Go through the lines below and copy any that hold the string "toList".

**** RECORDS FOR THIS EXERCISE

-- pv_equiv track=rewrite | github.com/iu-cewit/survey-analysis | classification/edit_distance.py | edit_distance_phrase
-- ===== SOURCE A (Python) =====
-- def edit_distance(source, target):
--     """Returns the shortest distance to transform source into target.
--
--     str, str -> int"""
--     if source == target:
--         return 0
--     elif len(source) == 0:
--         return len(target)
--     elif len(target) == 0:
--         return len(source)
--     v0 = [None] * (len(target) + 1)
--     v1 = [None] * (len(target) + 1)
--     for i in range(len(v0)):
--         v0[i] = i
--     for i in range(len(source)):
--         v1[0] = i + 1
--         for j in range(len(target)):
--             if source[i] == target[j]:
--                 cost = 0
--             else:
--                 cost = 1
--             v1[j + 1] = min(v1[j] + 1, v0[j + 1] + 1, v0[j] + cost)
--         for j in range(len(v0)):
--             v0[j] = v1[j]
--     return v1[len(target)]
--
-- def edit_distance_phrase(source, target):
--     """Returns the shortest distance to transform source phrase into target.
--
--     str, str -> int"""
--     source = source.split()
--     target = target.split()
--
--     # remove common words
--     for s_word in source.copy():
--         if s_word in target.copy():
--             source.remove(s_word)
--             target.remove(s_word)
--
--     # calc minimum distance for remaining words
--     distance = []
--     if source == []:
--         return sum([len(word) for word in target])
--     elif target == []:
--         return sum([len(word) for word in source])
--     else:
--         for s_word in source:
--             edit_dist = []
--             for t_word in target:
--                 edit_dist.append(edit_distance(s_word, t_word))
--             distance.append(sum(edit_dist))
--         return min(distance)
-- ===== SOURCE B (Python) =====
-- def edit_distance(source, target):
--     """Returns the shortest distance to transform source into target.
--
--     str, str -> int"""
--     if source == target:
--         return 0
--     elif len(source) == 0:
--         return len(target)
--     elif len(target) == 0:
--         return len(source)
--     v0 = [None] * (len(target) + 1)
--     v1 = [None] * (len(target) + 1)
--     for i in range(len(v0)):
--         v0[i] = i
--     for i in range(len(source)):
--         v1[0] = i + 1
--         for j in range(len(target)):
--             if source[i] == target[j]:
--                 cost = 0
--             else:
--                 cost = 1
--             v1[j + 1] = min(v1[j] + 1, v0[j + 1] + 1, v0[j] + cost)
--         for j in range(len(v0)):
--             v0[j] = v1[j]
--     return v1[len(target)]
--
--
-- def edit_distance_phrase(source, target):
--     """Returns the shortest distance to transform source phrase into target.
--
--     str, str -> int"""
--     sw = source.split()
--     tw = target.split()
--
--     # cancel common words by multiset arithmetic instead of repeated remove()
--     cs = {}
--     for w in sw:
--         cs[w] = cs.get(w, 0) + 1
--     ct = {}
--     for w in tw:
--         ct[w] = ct.get(w, 0) + 1
--     rs = [w for w, c in cs.items() for _ in range(c - min(c, ct.get(w, 0)))]
--     rt = [w for w, c in ct.items() for _ in range(c - min(c, cs.get(w, 0)))]
--
--     if rs == []:
--         return sum(len(w) for w in rt)
--     elif rt == []:
--         return sum(len(w) for w in rs)
--     else:
--         return min(sum(edit_distance(s, t) for t in rt) for s in rs)
-- ===== Notes on version B (the rewrite author's own statement) =====
-- stated objective: idiomatic
-- what changed: The quadratic snapshot-copy removal loop (membership scan plus list.remove per word) is replaced by multiset arithmetic: build word-count dicts for source and target, cancel min counts, and rebuild the remaining word lists from the counters; the edit-distance tail is unchanged.
import Mathlib
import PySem

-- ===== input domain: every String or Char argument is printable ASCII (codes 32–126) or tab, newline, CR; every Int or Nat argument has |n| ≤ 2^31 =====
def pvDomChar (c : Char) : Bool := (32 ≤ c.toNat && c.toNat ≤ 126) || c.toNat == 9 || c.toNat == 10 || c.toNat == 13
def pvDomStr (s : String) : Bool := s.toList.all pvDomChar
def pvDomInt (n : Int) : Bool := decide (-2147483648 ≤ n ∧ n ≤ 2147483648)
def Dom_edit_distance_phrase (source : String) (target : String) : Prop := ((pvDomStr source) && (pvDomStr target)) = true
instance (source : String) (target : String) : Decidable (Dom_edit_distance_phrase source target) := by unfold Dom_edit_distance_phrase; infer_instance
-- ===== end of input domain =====

-- B replaces A's quadratic snapshot-copy removal loop by word-count dicts (multiset cancellation); the edit_distance helper is identical in both sources.

-- ===== PORT A =====
-- shared helper: the edit_distance function, textually identical in Source A and Source B
def pvEditDistance (source : String) (target : String) : Int :=
  if source = target then 0
  else if PySem.Str.len source = 0 then (PySem.Str.len target : Int)
  else if PySem.Str.len target = 0 then (PySem.Str.len source : Int)
  else
    let s := source.toList
    let t := target.toList
    -- v0 after the fill loop: v0[i] = i
    let v0 : List Int := (List.range (t.length + 1)).map (fun i => (i : Int))
    -- outer loop over i; v1 is rebuilt each iteration starting from [i+1]; the copy-back loop makes v0 := v1
    let v0 := (List.range s.length).foldl (fun (v0 : List Int) (i : Nat) =>
      (List.range t.length).foldl (fun (v1 : List Int) (j : Nat) =>
        let cost : Int := if s[i]? = t[j]? then 0 else 1
        v1 ++ [min (min (PySem.List.pyGetD v1 (j : Int) 0 + 1)
                        (PySem.List.pyGetD v0 ((j : Int) + 1) 0 + 1))
                   (PySem.List.pyGetD v0 (j : Int) 0 + cost)]) [(i : Int) + 1]) v0
    PySem.List.pyGetD v0 (t.length : Int) 0

-- one iteration of A's removal loop over source.copy() (remove? always succeeds when it is reached)
def pvStepA (st : List String × List String) (w : String) : List String × List String :=
  if w ∈ st.2 then
    ((PySem.List.remove? st.1 w).getD st.1, (PySem.List.remove? st.2 w).getD st.2)
  else st

def edit_distance_phrase (source : String) (target : String) : Int :=
  let src0 := PySem.Str.split₀ source
  let tgt0 := PySem.Str.split₀ target
  let st := src0.foldl pvStepA (src0, tgt0)
  let src := st.1
  let tgt := st.2
  if src = [] then (tgt.map (fun w => (PySem.Str.len w : Int))).sum
  else if tgt = [] then (src.map (fun w => (PySem.Str.len w : Int))).sum
  else
    let distance := src.map (fun s_word => (tgt.map (fun t_word => pvEditDistance s_word t_word)).sum)
    (PySem.List.min? distance (fun x => x)).getD 0

-- ===== PORT B =====
def edit_distance_phrase_alt (source : String) (target : String) : Int :=
  let sw := PySem.Str.split₀ source
  let tw := PySem.Str.split₀ target
  let cs := sw.foldl (fun d w => d.insert w (d.getD w 0 + 1)) (PySem.Dict.empty : PySem.Dict String Int)
  let ct := tw.foldl (fun d w => d.insert w (d.getD w 0 + 1)) (PySem.Dict.empty : PySem.Dict String Int)
  let rs := cs.items.flatMap (fun p => List.replicate (p.2 - min p.2 (ct.getD p.1 0)).toNat p.1)
  let rt := ct.items.flatMap (fun p => List.replicate (p.2 - min p.2 (cs.getD p.1 0)).toNat p.1)
  if rs = [] then (rt.map (fun w => (PySem.Str.len w : Int))).sum
  else if rt = [] then (rs.map (fun w => (PySem.Str.len w : Int))).sum
  else
    (PySem.List.min? (rs.map (fun s => (rt.map (fun t => pvEditDistance s t)).sum)) (fun x => x)).getD 0

-- ===== PRECONDITION & SPEC =====
def Spec_edit_distance_phrase (source : String) (target : String) (out : Int) : Prop := out = edit_distance_phrase_alt source target
instance (source : String) (target : String) (out : Int) : Decidable (Spec_edit_distance_phrase source target out) := by unfold Spec_edit_distance_phrase; infer_instance

-- ===== CLAIM (what is proved, stated in full; the proofs are below) =====
def Claim_equal_edit_distance_phrase : Prop := ∀ (source : String) (target : String), Dom_edit_distance_phrase source target → Spec_edit_distance_phrase source target (edit_distance_phrase source target)

-- ===== LEMMAS AND PROOFS =====

-- counts after A's removal loop: each processed word of ws cancels one copy from T (and the processed
-- copy from S) while T still holds one; the hypothesis says ws never holds more copies than S does.
lemma countsA (ws : List String) : ∀ (S T : List String),
    (∀ w, ws.count w ≤ S.count w) →
    ∀ w, (ws.foldl pvStepA (S, T)).1.count w = S.count w - min (T.count w) (ws.count w)
       ∧ (ws.foldl pvStepA (S, T)).2.count w = T.count w - min (T.count w) (ws.count w) := by
  induction ws with
  | nil => intro S T _ w; simp
  | cons v ws ih =>
    intro S T h w
    simp only [List.foldl_cons]
    by_cases hv : v ∈ T
    · have hvS : v ∈ S := by
        have := h v
        simp at this
        exact List.count_pos_iff.mp (by omega)
      have hstep : pvStepA (S, T) v = (S.erase v, T.erase v) := by
        simp [pvStepA, hv, PySem.List.remove?_eq_some_erase S v hvS, PySem.List.remove?_eq_some_erase T v hv]
      rw [hstep]
      have h' : ∀ u, ws.count u ≤ (S.erase v).count u := by
        intro u
        have hu := h u
        rw [List.count_erase]
        rw [List.count_cons] at hu
        by_cases huv : v = u <;> simp [huv] at hu ⊢ <;> omega
      obtain ⟨h1, h2⟩ := ih (S.erase v) (T.erase v) h' w
      have hTv : 0 < T.count v := List.count_pos_iff.mpr hv
      have hSv : 0 < S.count v := List.count_pos_iff.mpr hvS
      simp only [h1, h2, List.count_erase, List.count_cons]
      rcases eq_or_ne v w with rfl | huv
      · simp; constructor <;> omega
      · simp [huv]
    · have hstep : pvStepA (S, T) v = (S, T) := by simp [pvStepA, hv]
      rw [hstep]
      have h' : ∀ u, ws.count u ≤ S.count u := by
        intro u
        have hu := h u
        rw [List.count_cons] at hu
        omega
      obtain ⟨h1, h2⟩ := ih S T h' w
      have hTv : T.count v = 0 := List.count_eq_zero.mpr hv
      simp only [h1, h2, List.count_cons]
      rcases eq_or_ne v w with rfl | huv
      · simp; constructor <;> omega
      · simp [huv]

-- count of w in a flatMap of replicates over a duplicate-free key list
lemma count_flatMap_replicate (l : List String) (f : String → Nat) (w : String)
    (hnd : l.Nodup) :
    (l.flatMap (fun k => List.replicate (f k) k)).count w
      = if w ∈ l then f w else 0 := by
  induction l with
  | nil => simp
  | cons k l ih =>
    simp only [List.flatMap_cons, List.count_append, List.count_replicate]
    have hnd' := hnd.of_cons
    have hk : k ∉ l := (List.nodup_cons.mp hnd).1
    rcases eq_or_ne k w with rfl | hkw
    · simp [ih hnd', hk]
    · simp [hkw, ih hnd', Ne.symm hkw]

-- count of w in B's rebuilt remainder list
lemma countB (xs ys : List String) (w : String) :
    ((PySem.Dict.counter xs).items.flatMap
      (fun p => List.replicate (p.2 - min p.2 ((PySem.Dict.counter ys).getD p.1 0)).toNat p.1)).count w
    = xs.count w - min (xs.count w) (ys.count w) := by
  rw [PySem.Dict.items_counter, List.flatMap_map]
  have hfun : (fun a : String =>
      List.replicate ((((a, (List.count a xs : Int)).2) - min ((a, (List.count a xs : Int)).2) ((PySem.Dict.counter ys).getD ((a, (List.count a xs : Int)).1) 0)).toNat) ((a, (List.count a xs : Int)).1))
      = fun k : String => List.replicate (xs.count k - min (xs.count k) (ys.count k)) k := by
    funext k
    simp only [PySem.Dict.getD_counter]
    congr 1
    omega
  rw [hfun, count_flatMap_replicate _ _ _ (PySem.Set.nodup_ofList xs)]
  rcases (em (w ∈ xs)) with hw | hw
  · simp [PySem.Set.mem_ofList, hw]
  · simp [PySem.Set.mem_ofList, hw, List.count_eq_zero.mpr hw]

-- min(xs) (no key) takes the same value on permuted lists
lemma min_getD_perm (l1 l2 : List Int) (hp : l1.Perm l2) :
    (PySem.List.min? l1 (fun x => x)).getD 0 = (PySem.List.min? l2 (fun x => x)).getD 0 := by
  rcases eq_or_ne l1 [] with rfl | hne
  · rw [hp.symm.eq_nil]
  · have hne2 : l2 ≠ [] := fun h => hne ((h ▸ hp).eq_nil)
    obtain ⟨m1, hm1⟩ : ∃ m, PySem.List.min? l1 (fun x => x) = some m := by
      cases h : PySem.List.min? l1 (fun x => x) with
      | none => exact absurd ((PySem.List.min?_eq_none_iff _ _).mp h) hne
      | some m => exact ⟨m, rfl⟩
    obtain ⟨m2, hm2⟩ : ∃ m, PySem.List.min? l2 (fun x => x) = some m := by
      cases h : PySem.List.min? l2 (fun x => x) with
      | none => exact absurd ((PySem.List.min?_eq_none_iff _ _).mp h) hne2
      | some m => exact ⟨m, rfl⟩
    rw [hm1, hm2]
    have h12 : m2 ≤ m1 := PySem.List.min?_isMin hm2 m1 (hp.mem_iff.mp (PySem.List.min?_mem hm1))
    have h21 : m1 ≤ m2 := PySem.List.min?_isMin hm1 m2 (hp.symm.mem_iff.mp (PySem.List.min?_mem hm2))
    simp [le_antisymm h21 h12]

-- the common tail of both programs is invariant under permutations of the two word lists
lemma tail_congr (s1 t1 s2 t2 : List String) (hs : s1.Perm s2) (ht : t1.Perm t2) :
    (if s1 = [] then (t1.map (fun w => (PySem.Str.len w : Int))).sum
     else if t1 = [] then (s1.map (fun w => (PySem.Str.len w : Int))).sum
     else (PySem.List.min? (s1.map (fun s => (t1.map (fun t => pvEditDistance s t)).sum)) (fun x => x)).getD 0)
  = (if s2 = [] then (t2.map (fun w => (PySem.Str.len w : Int))).sum
     else if t2 = [] then (s2.map (fun w => (PySem.Str.len w : Int))).sum
     else (PySem.List.min? (s2.map (fun s => (t2.map (fun t => pvEditDistance s t)).sum)) (fun x => x)).getD 0) := by
  by_cases h1 : s1 = []
  · have h2 : s2 = [] := by rw [h1] at hs; exact hs.symm.eq_nil
    simp only [h1, h2]
    exact (ht.map _).sum_eq
  · have h2 : s2 ≠ [] := fun h => h1 (by rw [h] at hs; exact hs.eq_nil)
    rw [if_neg h1, if_neg h2]
    by_cases h3 : t1 = []
    · have h4 : t2 = [] := by rw [h3] at ht; exact ht.symm.eq_nil
      rw [if_pos h3, if_pos h4]
      exact (hs.map _).sum_eq
    · have h4 : t2 ≠ [] := fun h => h3 (by rw [h] at ht; exact ht.eq_nil)
      rw [if_neg h3, if_neg h4]
      have hinner : ∀ s, (t1.map (fun t => pvEditDistance s t)).sum = (t2.map (fun t => pvEditDistance s t)).sum :=
        fun s => (ht.map _).sum_eq
      rw [List.map_congr_left (fun s _ => hinner s)]
      exact min_getD_perm _ _ (hs.map _)

-- ===== VERDICT (by name: the statement is the Claim_ definition above) =====
theorem edit_distance_phrase_spec : Claim_equal_edit_distance_phrase := by
  intro source target _
  unfold Spec_edit_distance_phrase edit_distance_phrase edit_distance_phrase_alt
  simp only [PySem.Dict.foldl_insert_getD_add_one_eq_counter]
  have hA := countsA (PySem.Str.split₀ source) (PySem.Str.split₀ source) (PySem.Str.split₀ target)
    (fun _ => le_refl _)
  have hs : ((PySem.Str.split₀ source).foldl pvStepA (PySem.Str.split₀ source, PySem.Str.split₀ target)).1.Perm
      ((PySem.Dict.counter (PySem.Str.split₀ source)).items.flatMap
        (fun p => List.replicate (p.2 - min p.2 ((PySem.Dict.counter (PySem.Str.split₀ target)).getD p.1 0)).toNat p.1)) := by
    apply List.perm_iff_count.mpr
    intro a
    rw [(hA a).1, countB]
    omega
  have ht : ((PySem.Str.split₀ source).foldl pvStepA (PySem.Str.split₀ source, PySem.Str.split₀ target)).2.Perm
      ((PySem.Dict.counter (PySem.Str.split₀ target)).items.flatMap
        (fun p => List.replicate (p.2 - min p.2 ((PySem.Dict.counter (PySem.Str.split₀ source)).getD p.1 0)).toNat p.1)) := by
    apply List.perm_iff_count.mpr
    intro a
    rw [(hA a).2, countB]
  exact tail_congr _ _ _ _ hs ht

********

RESULT →
def pvDomStr (s : String) : Bool := s.toList.all pvDomChar
    let s := source.toList
    let t := target.toList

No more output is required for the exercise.